I wonder at what point Ken Livingstone received his own private 'numbers' last week, and so set about mentally packing up the London mayoral desk? And who was the messenger? Not his dubious longtime accomplice Lee Jaspers, one assumes. But like Heseltine, 'Ken' will just have to live with the notion that time and circumstance and a few active malefactors just rolled right over him.
And then, post-Indiana and North Carolina, who will bring Hillary Clinton the numbers? Is there any set of numbers she will accept?
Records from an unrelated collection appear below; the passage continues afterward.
-- pv_equiv track=rewrite | github.com/kahuku/competitive_programming | kattis/icpc-practice-10-28-23/A/A.py | parse_facts
-- ===== SOURCE A (Python) =====
-- def parse_facts(line):
--     facts = []
--     curr = ''
--     for c in line:
--         if c == ' ': continue
--         curr += c
--         if c == ')':
--             facts.append(curr)
--             curr = ''
--             continue
--     return facts
-- ===== SOURCE B (Python) =====
-- def parse_facts(line):
--     parts = line.replace(' ', '').split(')')
--     return [p + ')' for p in parts[:-1]]
-- ===== Notes on version B (the rewrite author's own statement) =====
-- stated objective: idiomatic
-- what changed: Replaced the character-by-character accumulate-and-cut loop with built-in string operations: strip spaces with replace, split on the closing parenthesis, and re-append that delimiter to every segment but the last (which holds any incomplete trailing token).
import Mathlib
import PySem

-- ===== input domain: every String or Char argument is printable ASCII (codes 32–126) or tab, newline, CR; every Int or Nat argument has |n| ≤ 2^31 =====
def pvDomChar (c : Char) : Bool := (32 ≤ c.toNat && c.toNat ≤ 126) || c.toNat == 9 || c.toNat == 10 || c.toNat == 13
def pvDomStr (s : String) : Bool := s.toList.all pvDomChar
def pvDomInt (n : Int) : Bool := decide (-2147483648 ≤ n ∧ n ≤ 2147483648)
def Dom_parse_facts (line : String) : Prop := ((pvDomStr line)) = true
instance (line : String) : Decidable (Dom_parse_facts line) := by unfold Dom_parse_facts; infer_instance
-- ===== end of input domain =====

-- B replaces A's character-by-character accumulate-and-cut loop by replace + split on the closing parenthesis + re-appending the delimiter; more idiomatic, and measurably faster via C-level string builtins.


-- ===== PORT A =====
-- The for-loop of A: state is (facts, curr); spaces are skipped, curr grows, ')' cuts.
def parseFactsLoop : List Char → List String → String → List String
  | [], facts, _curr => facts
  | c :: rest, facts, curr =>
    if c = ' ' then parseFactsLoop rest facts curr
    else
      let curr' := curr.push c
      if c = ')' then parseFactsLoop rest (facts ++ [curr']) ""
      else parseFactsLoop rest facts curr'

def parse_facts (line : String) : List String :=
  parseFactsLoop line.toList [] ""

-- ===== PORT B =====
-- line.replace(' ', '').split(')'); then [p + ')' for p in parts[:-1]]
def parse_facts_alt (line : String) : List String :=
  (PySem.List.slice
      ((PySem.Chars.splitOn (PySem.Chars.replace line.toList [' '] []) [')']).map String.ofList)
      none (some (-1))).map (fun p => p ++ ")")

-- ===== PRECONDITION & SPEC =====
def Spec_parse_facts (line : String) (out : List String) : Prop := out = parse_facts_alt line
instance (line : String) (out : List String) : Decidable (Spec_parse_facts line out) := by unfold Spec_parse_facts; infer_instance

-- ===== CLAIM (what is proved, stated in full; the proofs are below) =====
def Claim_equal_parse_facts : Prop := ∀ (line : String), Dom_parse_facts line → Spec_parse_facts line (parse_facts line)

-- ===== LEMMAS AND PROOFS =====

-- Characterization of PySem.Chars.replace with old = [' '], new = []: it deletes all spaces.
lemma replace_go_space (l acc : List Char) (fuel : Nat) (h : l.length ≤ fuel) :
    PySem.Chars.replace.go [' '] [] fuel l acc = acc.reverse ++ l.filter (· ≠ ' ') := by
  induction l generalizing acc fuel with
  | nil => cases fuel <;> simp [PySem.Chars.replace.go]
  | cons c t ih =>
    cases fuel with
    | zero => simp at h
    | succ n =>
      simp only [PySem.Chars.replace.go]
      simp only [List.length_cons] at h
      by_cases hc : c = ' '
      · subst hc
        rw [if_pos (by simp [List.isPrefixOf])]
        rw [show List.drop [' '].length (' ' :: t) = t from rfl]
        rw [ih _ n (by omega)]
        simp
      · rw [if_neg (by simp [List.isPrefixOf]; exact fun h' => hc h'.symm)]
        rw [ih _ n (by omega)]
        simp [hc]

lemma replace_space (cs : List Char) :
    PySem.Chars.replace cs [' '] [] = cs.filter (· ≠ ' ') := by
  rw [PySem.Chars.replace]
  simp only [List.isEmpty_cons, Bool.false_eq_true, if_false]
  exact replace_go_space cs [] cs.length le_rfl

-- A clean structural form of split on the single character ')': cur is the reversed current segment.
def splitParen : List Char → List Char → List (List Char)
  | [], cur => [cur.reverse]
  | c :: t, cur => if c = ')' then cur.reverse :: splitParen t [] else splitParen t (c :: cur)

lemma splitParen_ne_nil (l cur : List Char) : splitParen l cur ≠ [] := by
  induction l generalizing cur with
  | nil => simp [splitParen]
  | cons c t ih => simp only [splitParen]; split <;> simp [ih]

lemma splitOn_go_paren (l cur : List Char) (acc : List (List Char)) (fuel : Nat)
    (h : l.length ≤ fuel) :
    PySem.Chars.splitOn.go [')'] fuel l cur acc = acc.reverse ++ splitParen l cur := by
  induction l generalizing cur acc fuel with
  | nil => cases fuel <;> simp [PySem.Chars.splitOn.go, splitParen]
  | cons c t ih =>
    cases fuel with
    | zero => simp at h
    | succ n =>
      simp only [List.length_cons] at h
      simp only [PySem.Chars.splitOn.go]
      by_cases hc : c = ')'
      · subst hc
        rw [if_pos (by simp [List.isPrefixOf])]
        rw [show List.drop [')'].length (')' :: t) = t from rfl]
        rw [ih _ _ n (by omega)]
        simp [splitParen]
      · rw [if_neg (by simp [List.isPrefixOf]; exact fun h' => hc h'.symm)]
        rw [ih _ _ n (by omega)]
        simp [splitParen, hc]

lemma splitOn_paren (cs : List Char) :
    PySem.Chars.splitOn cs [')'] = splitParen cs [] := by
  rw [PySem.Chars.splitOn]
  rw [splitOn_go_paren _ _ _ _ (by omega)]
  simp

-- slice xs [:-1] is dropLast
lemma slice_neg_one {α : Type} (xs : List α) :
    PySem.List.slice xs none (some (-1)) = xs.dropLast := by
  simp only [PySem.List.slice, PySem.List.clampIdx]
  rw [if_pos (by omega)]
  cases xs with
  | nil => simp
  | cons a t =>
    rw [if_neg (by simp only [List.length_cons]; omega)]
    have h2 : (((((a :: t).length : Int)) + -1).toNat : Nat) = t.length := by
      simp only [List.length_cons]; omega
    have h3 : (a :: t).dropLast = (a :: t).take t.length := by
      rw [List.dropLast_eq_take]; simp
    simp only [Nat.sub_zero, List.drop_zero, h2, h3]

-- The main invariant: A's loop equals "split the space-free rest, drop the last part, re-append ')'",
-- modulo the already-accumulated facts and the current segment curr.
lemma main_inv (cs : List Char) (facts : List String) (curr : List Char) :
    parseFactsLoop cs facts (String.ofList curr) =
      facts ++ ((splitParen (cs.filter (· ≠ ' ')) curr.reverse).dropLast).map
        (fun p => String.ofList p ++ ")") := by
  induction cs generalizing facts curr with
  | nil =>
    simp [parseFactsLoop, splitParen]
  | cons c t ih =>
    by_cases hsp : c = ' '
    · subst hsp
      simp only [parseFactsLoop, reduceIte]
      rw [ih facts curr]
      simp
    · simp only [parseFactsLoop, if_neg hsp]
      have hpush : (String.ofList curr).push c = String.ofList (curr ++ [c]) := by
        apply String.ext
        simp
      by_cases hc : c = ')'
      · subst hc
        rw [if_pos rfl, hpush]
        have := ih (facts ++ [String.ofList (curr ++ [')'])]) []
        simp only [String.ofList_nil] at this
        rw [show ("" : String) = String.ofList [] from rfl] at *
        rw [this]
        have hfil : (')' :: t).filter (· ≠ ' ') = ')' :: t.filter (· ≠ ' ') := by simp
        rw [hfil]
        simp only [splitParen, List.reverse_reverse, reduceIte]
        rw [List.dropLast_cons_of_ne_nil (splitParen_ne_nil _ _)]
        simp [String.ofList_append]
      · rw [if_neg hc, hpush]
        rw [ih facts (curr ++ [c])]
        have hfil : (c :: t).filter (· ≠ ' ') = c :: t.filter (· ≠ ' ') := by simp [hsp]
        rw [hfil]
        simp [splitParen, hc]

-- ===== VERDICT (by name: the statement is the Claim_ definition above) =====
theorem parse_facts_spec : Claim_equal_parse_facts := by
  intro line _
  unfold Spec_parse_facts parse_facts parse_facts_alt
  rw [replace_space, splitOn_paren, slice_neg_one]
  rw [show ("" : String) = String.ofList [] from rfl]
  rw [main_inv]
  rw [← List.map_dropLast, List.map_map]
  simp only [Function.comp_def]
  simp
Or will she be like the evil brothers at the end of the movie Trading Places, screaming 'Turn those machines back on!' even as the room deserts and the security guards draw near.
But basically if they're fearfully looking around for a volunteer candidate-number-bringer in Team Clinton, I am absolutely bang-up for the job, and will do it with a winning smile - since winning is such a big deal in the Clinton Dynasty, even when you're actually losing.
(Livingstone photo by Annette Boutellier)

Monday 5 May 2008

Ten Bad Dates With De Niro conquers LA and NYC...
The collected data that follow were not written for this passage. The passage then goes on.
-- pv_equiv track=rewrite | github.com/vionion/advent-of-code-2019 | 2019/src/main.py | _has_double_and_only_double
-- ===== SOURCE A (Python) =====
-- def _has_double_and_only_double(digits):
--     previous_digit = digits[0]
--     group_size = 1
--     for digit in digits[1:]:
--         if previous_digit == digit:
--             group_size += 1
--         else:
--             if group_size == 2:
--                 return True
--             group_size = 1
--         previous_digit = digit
--     return group_size == 2
-- ===== SOURCE B (Python) =====
-- def _has_double_and_only_double(digits):
--     # A group of exactly two equal adjacent digits is a 4-window pattern on a
--     # sentinel-padded list: x starts a new value (x != w), pairs with y
--     # (x == y), and the pair ends there (y != z).
--     b = object()
--     p = [b] + digits + [b]
--     return any(x != w and x == y and y != z
--                for w, x, y, z in zip(p, p[1:], p[2:], p[3:]))
-- ===== Notes on version B (the rewrite author's own statement) =====
-- stated objective: alternative
-- what changed: B detects a run of exactly two by a stateless 4-wide sliding-window pattern (x starts a new value, x pairs with y, the pair ends) over a sentinel-padded list via zip, instead of A's sequential run-length counter with early return; Pre_ excludes the empty list, on which A raises IndexError.
import Mathlib
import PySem

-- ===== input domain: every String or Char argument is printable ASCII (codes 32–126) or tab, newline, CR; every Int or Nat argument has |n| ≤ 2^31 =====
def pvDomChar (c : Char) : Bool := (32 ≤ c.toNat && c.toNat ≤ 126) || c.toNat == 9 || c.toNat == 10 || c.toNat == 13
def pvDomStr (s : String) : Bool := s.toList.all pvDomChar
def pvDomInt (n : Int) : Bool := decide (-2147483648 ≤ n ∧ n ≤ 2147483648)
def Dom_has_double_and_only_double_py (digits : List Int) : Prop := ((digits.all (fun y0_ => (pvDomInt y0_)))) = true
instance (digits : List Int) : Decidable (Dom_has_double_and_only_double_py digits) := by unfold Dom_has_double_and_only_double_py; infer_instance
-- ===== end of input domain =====

-- B replaces A's sequential run-length counter by a stateless 4-wide sliding-window test
-- over a sentinel-padded list (alternative formulation, same cost); Pre_ excludes [],
-- on which A raises IndexError while B returns False.


-- ===== PORT A =====
-- A's loop over digits[1:] with state (previous_digit, group_size); early return True on a closed run of size 2.
def pvALoop (prev : Int) (gs : Int) : List Int → Bool
  | [] => gs == 2
  | d :: ds =>
    if prev == d then pvALoop d (gs + 1) ds
    else if gs == 2 then true else pvALoop d 1 ds

-- A raises IndexError on the empty list when reading digits[0]; Pre_ excludes that input (port value there is unused).
def has_double_and_only_double_py (digits : List Int) : Bool :=
  match digits with
  | [] => false
  | d0 :: rest => pvALoop d0 1 rest

-- ===== PORT B =====
-- the window predicate of Source B's generator: x != w and x == y and y != z;
-- the unique sentinel object b is ported as `none`, real digits as `some`.
def pvPred (w x y z : Option Int) : Bool := (x != w) && (x == y) && (y != z)

def has_double_and_only_double_py_alt (digits : List Int) : Bool :=
  let p : List (Option Int) := [none] ++ digits.map some ++ [none]
  (p.zip ((p.drop 1).zip ((p.drop 2).zip (p.drop 3)))).any
    (fun t => pvPred t.1 t.2.1 t.2.2.1 t.2.2.2)

-- ===== PRECONDITION & SPEC =====
-- Pre_ excludes exactly the empty list, on which A raises IndexError on its first-element access.
def Pre_has_double_and_only_double_py (digits : List Int) : Prop := digits ≠ []
instance (digits : List Int) : Decidable (Pre_has_double_and_only_double_py digits) := by unfold Pre_has_double_and_only_double_py; infer_instance
def pvWitness_has_double_and_only_double_py : List Int := [1, 1, 2]

def Spec_has_double_and_only_double_py (digits : List Int) (out : Bool) : Prop := out = has_double_and_only_double_py_alt digits
instance (digits : List Int) (out : Bool) : Decidable (Spec_has_double_and_only_double_py digits out) := by unfold Spec_has_double_and_only_double_py; infer_instance

-- ===== CLAIM (what is proved, stated in full; the proofs are below) =====
def Claim_equal_has_double_and_only_double_py : Prop := ∀ (digits : List Int), Dom_has_double_and_only_double_py digits → Pre_has_double_and_only_double_py digits → Spec_has_double_and_only_double_py digits (has_double_and_only_double_py digits)

-- ===== LEMMAS AND PROOFS =====
-- Proof-side bridge: both ports are shown equal to a run-splitting evaluator pvBLoop.
def pvRun (v : Int) : List Int → Nat × List Int
  | [] => (0, [])
  | y :: ys => if y == v then
      let p := pvRun v ys
      (p.1 + 1, p.2)
    else (0, y :: ys)

theorem pvRun_len_le (v : Int) (l : List Int) : (pvRun v l).2.length ≤ l.length := by
  induction l with
  | nil => simp [pvRun]
  | cons y ys ih =>
    simp only [pvRun]
    split
    · exact Nat.le_succ_of_le ih
    · simp

def pvBLoop : List Int → Bool
  | [] => false
  | x :: xs =>
    let p := pvRun x xs
    if p.1 + 1 = 2 then true else pvBLoop p.2
  termination_by l => l.length
  decreasing_by
    exact Nat.lt_succ_of_le (pvRun_len_le x xs)

theorem pvRun_split (v : Int) (l : List Int) :
    l = List.replicate (pvRun v l).1 v ++ (pvRun v l).2 := by
  induction l with
  | nil => simp [pvRun]
  | cons y ys ih =>
    by_cases h : y = v
    · subst h
      simp only [pvRun, BEq.rfl, if_true, List.replicate_succ, List.cons_append]
      exact congrArg (y :: ·) ih
    · simp [pvRun, h]

theorem pvRun_head (v : Int) (l : List Int) :
    ∀ y, (pvRun v l).2.head? = some y → y ≠ v := by
  induction l with
  | nil => simp [pvRun]
  | cons z zs ih =>
    by_cases h : z = v
    · subst h; simpa [pvRun] using ih
    · intro y hy
      simp [pvRun, h, List.head?] at hy
      subst hy; exact h

-- A = pvBLoop
theorem pvALoop_eq (xs : List Int) : ∀ (v g : Int),
    pvALoop v g xs = (if g + ((pvRun v xs).1 : Int) = 2 then true else pvBLoop (pvRun v xs).2) := by
  induction xs with
  | nil => intro v g; simp only [pvALoop, pvRun, Nat.cast_zero, add_zero]; rw [pvBLoop]; by_cases hg : g = 2 <;> simp [hg]
  | cons y ys ih =>
    intro v g
    by_cases h : y = v
    · subst h
      have e1 : pvALoop y g (y :: ys) = pvALoop y (g + 1) ys := by simp [pvALoop]
      have e2 : pvRun y (y :: ys) = ((pvRun y ys).1 + 1, (pvRun y ys).2) := by simp [pvRun]
      rw [e1, ih y (g + 1), e2]
      congr 1
      simp only [eq_iff_iff]
      push_cast
      constructor <;> intro <;> omega
    · have hvy : (v == y) = false := by
        simp only [beq_eq_false_iff_ne, ne_eq]
        intro e; exact h e.symm
      have e1 : pvALoop v g (y :: ys) = (if g == 2 then true else pvALoop y 1 ys) := by
        simp only [pvALoop, hvy, Bool.false_eq_true, if_false]
      have e2 : pvRun v (y :: ys) = (0, y :: ys) := by simp [pvRun, h]
      rw [e1, ih y 1, e2]
      rw [show pvBLoop (y :: ys) = (if (pvRun y ys).1 + 1 = 2 then true else pvBLoop (pvRun y ys).2) from by rw [pvBLoop]]
      simp only [beq_iff_eq, Nat.cast_zero, add_zero]
      congr 2
      simp only [eq_iff_iff]
      constructor <;> intro <;> omega

-- window-any as a structural recursion
def pvWAny3 (a b c : Option Int) : List (Option Int) → Bool
  | [] => false
  | d :: rest => pvPred a b c d || pvWAny3 b c d rest

def pvWAny : List (Option Int) → Bool
  | a :: b :: c :: rest => pvWAny3 a b c rest
  | _ => false

theorem pvWAny_cons4 (a b c d : Option Int) (rest : List (Option Int)) :
    pvWAny (a :: b :: c :: d :: rest) = (pvPred a b c d || pvWAny (b :: c :: d :: rest)) := rfl

theorem pvZip_eq_wAny (l : List (Option Int)) :
    (l.zip ((l.drop 1).zip ((l.drop 2).zip (l.drop 3)))).any
      (fun t => pvPred t.1 t.2.1 t.2.2.1 t.2.2.2) = pvWAny l := by
  match l with
  | [] => rfl
  | [_] => rfl
  | [_, _] => rfl
  | [_, _, _] => rfl
  | a :: b :: c :: d :: r =>
    have ih := pvZip_eq_wAny (b :: c :: d :: r)
    rw [pvWAny_cons4]
    simp only [List.drop, List.zip_cons_cons, List.any_cons] at *
    rw [ih]
  termination_by l.length

theorem wAny_dup (a : Option Int) (rest : List (Option Int)) :
    pvWAny (a :: a :: rest) = pvWAny (a :: rest) := by
  match rest with
  | [] => rfl
  | [_] => rfl
  | c :: d :: rs =>
    rw [pvWAny_cons4]
    simp [pvPred]

theorem wAny_interior (v : Option Int) (m : Nat) (tail : List (Option Int)) :
    pvWAny (v :: List.replicate m v ++ tail) = pvWAny (v :: tail) := by
  induction m with
  | zero => rfl
  | succ k ih =>
    rw [List.replicate_succ, List.cons_append]
    exact (wAny_dup v (List.replicate k v ++ tail)).trans ih

theorem wAny_run (w : Option Int) (v : Int) (m : Nat) (tail : List (Option Int))
    (hw : w ≠ some v) (hm : 1 ≤ m) (hne : tail ≠ [])
    (ht : ∀ y, tail.head? = some y → y ≠ some v) :
    pvWAny (w :: List.replicate m (some v) ++ tail) =
      (decide (m = 2) || pvWAny (some v :: tail)) := by
  match m, tail with
  | 0, _ => omega
  | 1, [] => exact absurd rfl hne
  | 1, [t1] =>
    simp [List.replicate, pvWAny, pvWAny3]
  | 1, t1 :: t2 :: ts =>
    have h1 : ¬ some v = t1 := fun h => ht t1 rfl h.symm
    simp only [List.replicate, List.cons_append, List.nil_append, pvWAny_cons4]
    simp [pvPred, h1]
  | 2, t1 :: ts =>
    have h1 : ¬ some v = t1 := fun h => ht t1 rfl h.symm
    have hw' : ¬ some v = w := fun h => hw h.symm
    simp only [List.replicate, List.cons_append, List.nil_append, pvWAny_cons4]
    have hp : pvPred w (some v) (some v) t1 = true := by
      simp [pvPred, hw', h1]
    simp [hp]
  | (k + 3), tail =>
    simp only [List.replicate_succ, List.cons_append, pvWAny_cons4]
    have hp : pvPred w (some v) (some v) (some v) = false := by simp [pvPred]
    rw [hp, Bool.false_or]
    have hin : pvWAny (some v :: some v :: some v :: (List.replicate k (some v) ++ tail))
        = pvWAny (some v :: tail) := by
      have := wAny_interior (some v) (k + 2) tail
      simpa [List.replicate_succ] using this
    rw [hin]
    simp

theorem wAny_eq_bloop (l : List Int) : ∀ (w : Option Int),
    (∀ x, l.head? = some x → w ≠ some x) →
    pvWAny (w :: l.map some ++ [none]) = pvBLoop l := by
  match l with
  | [] => intro w _; simp [pvWAny, pvBLoop]
  | x :: xs =>
    intro w hw
    have hsplit := pvRun_split x xs
    have hmap : w :: (x :: xs).map some ++ [none]
        = w :: (List.replicate ((pvRun x xs).1 + 1) (some x)
          ++ ((pvRun x xs).2.map some ++ [none])) := by
      conv_lhs => rw [hsplit]
      simp [List.replicate_succ]
    rw [hmap]
    have hne : (pvRun x xs).2.map some ++ [none] ≠ [] := by simp
    have ht : ∀ y, ((pvRun x xs).2.map some ++ [none]).head? = some y → y ≠ some x := by
      intro y hy
      match hrest : (pvRun x xs).2 with
      | [] => rw [hrest] at hy; simp at hy; simp [← hy]
      | r :: rs =>
        rw [hrest] at hy
        simp at hy
        have hr := pvRun_head x xs r (by rw [hrest]; rfl)
        rw [← hy]
        intro h
        exact hr (Option.some.inj h)
    rw [show w :: (List.replicate ((pvRun x xs).1 + 1) (some x)
          ++ ((pvRun x xs).2.map some ++ [none]))
        = w :: List.replicate ((pvRun x xs).1 + 1) (some x)
          ++ ((pvRun x xs).2.map some ++ [none]) from rfl]
    rw [wAny_run w x ((pvRun x xs).1 + 1) _ (hw x rfl) (by omega) hne ht]
    have ih : pvWAny (some x :: (List.map some (pvRun x xs).2 ++ [none]))
        = pvBLoop (pvRun x xs).2 := wAny_eq_bloop (pvRun x xs).2 (some x)
      (by intro y hy h
          exact pvRun_head x xs y hy (Option.some.inj h).symm)
    rw [ih]
    rw [show pvBLoop (x :: xs) = (if (pvRun x xs).1 + 1 = 2 then true else pvBLoop (pvRun x xs).2) from by rw [pvBLoop]]
    by_cases h2 : (pvRun x xs).1 + 1 = 2 <;> simp [h2]
  termination_by l.length
  decreasing_by
    exact Nat.lt_succ_of_le (pvRun_len_le x xs)

theorem alt_eq_bloop (digits : List Int) :
    has_double_and_only_double_py_alt digits = pvBLoop digits := by
  unfold has_double_and_only_double_py_alt
  rw [pvZip_eq_wAny]
  exact wAny_eq_bloop digits none (by intro x _; simp)

-- ===== VERDICT (by name: the statement is the Claim_ definition above) =====
theorem has_double_and_only_double_py_spec : Claim_equal_has_double_and_only_double_py := by
  intro digits _ hpre
  unfold Spec_has_double_and_only_double_py
  rw [alt_eq_bloop]
  unfold has_double_and_only_double_py
  match digits with
  | [] => exact absurd rfl hpre
  | d0 :: rest =>
    show pvALoop d0 1 rest = pvBLoop (d0 :: rest)
    rw [pvALoop_eq rest d0 1]
    rw [show pvBLoop (d0 :: rest) = (if (pvRun d0 rest).1 + 1 = 2 then true else pvBLoop (pvRun d0 rest).2) from by rw [pvBLoop]]
    congr 1
    simp only [eq_iff_iff]
    constructor <;> intro <;> omega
... Or at least the Los Angeles Times, in the person of the venerable critic and Clint Eastwood expert Richard Schickel, gives the book a very generous review here. This bit in the New York Post is a little smaller but hell, I'll take it. What further glory could this lead to, I wonder? A rush on copies at the big Barnes & Noble bookstore next to the Farmer's Market in Hollywood...? Hollywood execs giving the book to each other as birthday gifts, or just plain timely reminders of why they first entered the beautiful business of movies...? Or me being hired as a consultant on the next major studio attempt to make a half-decent Hulk picture, i.e. one that doesn't end in a silly video-game fight scene? (The latter possibility because, as Schickel notes, I am a loyal friend to well-meaning but widely despised movies everywhere.) Well, at any rate I'll just have to bide my time and keep grafting until the summons comes from Burbank...

The wizardry of Nicolas Roeg, revisited

Last week I wrote up and passed along what I had been thinking lately in respect of Nicolas Roeg and his mercurial movies. Then I went off on a little jaunt for several days with the wife and bairn... At any rate I'm back in the chair now and the aforementioned Roeg piece is now posted at Film In Focus, the excellent film site I mentioned back in the old days of last month when this very blog was but a bairn itself. "Ah, time...", as Roeg himself might say with a twinkly look in his eye as a precursor to several thousand fascinating remarks on the subject.